Just hours after Pfizer announced it has made a deal with the Geneva-based Medicines Patent Pool (MPP) regarding the company’s COVID-19 pill, the company said Tuesday afternoon it is asking the Food and Drug Administration for emergency use authorization for the pill. The FDA will scrutinize company data on the safety and effectiveness of the drug, which would be sold under the name “Paxlovid”, and make a decision in the coming weeks.

“The overwhelming efficacy achieved in our recent clinical study of Paxlovid and its potential to help save lives and keep people out of the hospital if authorized, underscores the critical role that oral antiviral therapies could play in the battle against COVID-19,” Pfizer CEO Albert Bourla said in a news release. “We are moving as quickly as possible in our effort to get this potential treatment into the hands of patients, and we look forward to working with the U.S. FDA on its review of our application, along with other regulatory agencies around the world.”

Meanwhile, the deal with the U.N.-backed MPP, announced early Tuesday morning, will allow generic drug companies to produce the pill for use in 95 countries. Those countries cover about 53% of the world’s population. The video above shows officials talking about the deal.

“We believe oral antiviral treatments can play a vital role in reducing the severity of COVID-19 infections, decreasing the strain on our healthcare systems and saving lives,” Bourla said in a separate news release. “We must work to ensure that all people – regardless of where they live or their circumstances – have access to these breakthroughs, and we are pleased to be able to work with MPP to further our commitment to equity.”

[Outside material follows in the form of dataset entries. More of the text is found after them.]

-- ===== PORT B =====
-- while cnt[order[0]] == 0: order.popleft()  (the monotone minimum pointer)
def advB (cnt : PySem.Dict Int Int) : List Int → List Int
  | [] => []   -- Python would raise IndexError here; unreachable while groups remain
  | o :: os => if cnt.getD o 0 = 0 then advB cnt os else o :: os

-- inner 'while closing and remaining' loop; 'remaining' is both the Python counter
-- and the fuel (every iteration decrements it); returns (cnt, order, remaining)
def innerB (p : Int) : Nat → PySem.Dict Int Int → List Int → Int →
    PySem.Dict Int Int × List Int × Nat
  | 0, cnt, order, _ => (cnt, order, 0)
  | Nat.succ rem, cnt, order, acc =>
    let need := PySem.Int.mod (-acc) p
    if cnt.getD need 0 > 0 then
      (cnt.insert need (cnt.getD need 0 - 1), order, rem)   -- pack closed
    else
      match advB cnt order with
      | [] => (cnt, [], 0)   -- unreachable (Python IndexError)
      | m :: os =>
        innerB p rem (cnt.insert m (cnt.getD m 0 - 1)) (m :: os) (PySem.Int.mod (acc + m) p)

-- outer 'while remaining' loop: one iteration per pack; each pack consumes at least
-- one group, so `groups.length` fuel is enough
def outerB (p : Int) : Nat → PySem.Dict Int Int → List Int → Nat → Int → Int
  | 0, _, _, _, packs => packs
  | Nat.succ fuel, cnt, order, remaining, packs =>
    if remaining = 0 then packs
    else
      let t := innerB p remaining cnt order 0
      outerB p fuel t.1 t.2.1 t.2.2 (packs + 1)

def solve_alt (p : Int) (groups : List Int) : Int :=
  -- cnt = Counter(g % p for g in groups); order = deque(sorted(cnt))
  let cnt := PySem.Dict.counter (groups.map (fun g => PySem.Int.mod g p))
  let order := PySem.List.sorted cnt.keys (fun x => x) false
  outerB p groups.length cnt order groups.length 0

-- ===== PRECONDITION & SPEC =====
-- Pre_ excludes only p = 0 with a nonempty list, where A raises ZeroDivisionError.
def Pre_solve (p : Int) (groups : List Int) : Prop := p ≠ 0 ∨ groups = []
instance (p : Int) (groups : List Int) : Decidable (Pre_solve p groups) := by unfold Pre_solve; infer_instance
def pvWitness_solve : Int × List Int := (3, [2, 5, 2, 3, 0])
def Spec_solve (p : Int) (groups : List Int) (out : Int) : Prop := out = solve_alt p groups
instance (p : Int) (groups : List Int) (out : Int) : Decidable (Spec_solve p groups out) := by unfold Spec_solve; infer_instance

-- ===== CLAIM (what is proved, stated in full; the proofs are below) =====
def Claim_equal_solve : Prop := ∀ (p : Int) (groups : List Int), Dom_solve p groups → Pre_solve p groups → Spec_solve p groups (solve p groups)

-- ===== LEMMAS AND PROOFS =====

-- proof-side intermediate: the greedy as one flat loop over the sorted residue
-- multiset; A is proved equal to it (pv_main) and B is proved equal to it (pv_outer)
def flatLoop (p : Int) (fuel : Nat) (rest : List Int) (acc packs : Int) : Int :=
  match fuel, rest with
  | 0, _ => packs
  | _ + 1, [] => packs
  | Nat.succ fuel, r :: rs =>
    let packs := if acc = 0 then packs + 1 else packs
    let need := PySem.Int.mod (-acc) p
    if need ∈ (r :: rs) then
      flatLoop p fuel ((r :: rs).erase need) 0 packs
    else
      flatLoop p fuel rs (PySem.Int.mod (acc + r) p) packs

-- PySem.Dict.erase has no prepared lemmas; these characterise it.
theorem pv_find?_filter {ν : Type} (l : List (Int × ν)) (k k' : Int) :
    ((l.filter (fun p => !(p.1 == k))).find? (fun p => p.1 == k')) =
      (if k' = k then none else l.find? (fun p => p.1 == k')) := by
  induction l with
  | nil => simp
  | cons a t ih =>
    rcases eq_or_ne a.1 k with h1 | h1
    · have hb1 : (a.1 == k) = true := by simp [h1]
      rcases eq_or_ne k' k with rfl | h3
      · simp [hb1, ih]
      · have hb2 : (a.1 == k') = false := by
          simp only [beq_eq_false_iff_ne, h1]
          exact fun h => h3 h.symm
        simp [hb1, hb2, h3, ih]
    · have hb1 : (a.1 == k) = false := by simp [h1]
      rcases eq_or_ne a.1 k' with h2 | h2
      · have h3 : k' ≠ k := fun hh => h1 (h2.trans hh)
        have hb2 : (a.1 == k') = true := by simp [h2]
        simp [hb1, hb2, h3]
      · have hb2 : (a.1 == k') = false := by simp [h2]
        simp [hb1, hb2, ih]

theorem pv_any_filter {ν : Type} (l : List (Int × ν)) (k k' : Int) :
    ((l.filter (fun p => !(p.1 == k))).any (fun p => p.1 == k')) =
      (if k' = k then false else l.any (fun p => p.1 == k')) := by
  induction l with
  | nil => simp
  | cons a t ih =>
    rcases eq_or_ne a.1 k with h1 | h1
    · have hb1 : (a.1 == k) = true := by simp [h1]
      rcases eq_or_ne k' k with rfl | h3
      · simp [hb1, ih]
      · have hb2 : (a.1 == k') = false := by
          simp only [beq_eq_false_iff_ne, h1]
          exact fun h => h3 h.symm
        simp [hb1, hb2, h3, ih]
    · have hb1 : (a.1 == k) = false := by simp [h1]
      rcases eq_or_ne a.1 k' with h2 | h2
      · have h3 : k' ≠ k := fun hh => h1 (h2.trans hh)
        have hb2 : (a.1 == k') = true := by simp [h2]
        simp [hb1, hb2, h3]
      · have hb2 : (a.1 == k') = false := by simp [h2]
        simp [hb1, hb2, ih]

According to the news release, Pfizer will not get any royalties “on sales in low-income countries”. Pfizer will also waive royalties for the countries included in the pill deal “while COVID-19 remains classified as a Public Health Emergency of International Concern by the World Health Organization”.

The deal is notable considering the fact that the Pfizer COVID-19 pill is not yet approved for use. Earlier this month, Pfizer announced it is planning to submit data for the pill to the Food and Drug Administration, after finding the pill “caused an 89% reduction in risk of COVID-19-related hospitalization or death”.

“This license is so important because, if authorized or approved, this oral drug is particularly well-suited for low- and middle-income countries and could play a critical role in saving lives, contributing to global efforts to fight the current pandemic,” MPP Executive Director Charles Gore said in Tuesday’s news release.

The MPP head of policy estimated that under the deal other drugmakers would be able to start producing the Pfizer COVID-19 pill within months. However, he also acknowledged the agreement wouldn’t please everyone.

“It’s quite significant that we will be able to provide access to a drug that appears to be effective and has just been developed, to more than 4 billion people,” Esteban Burrone said.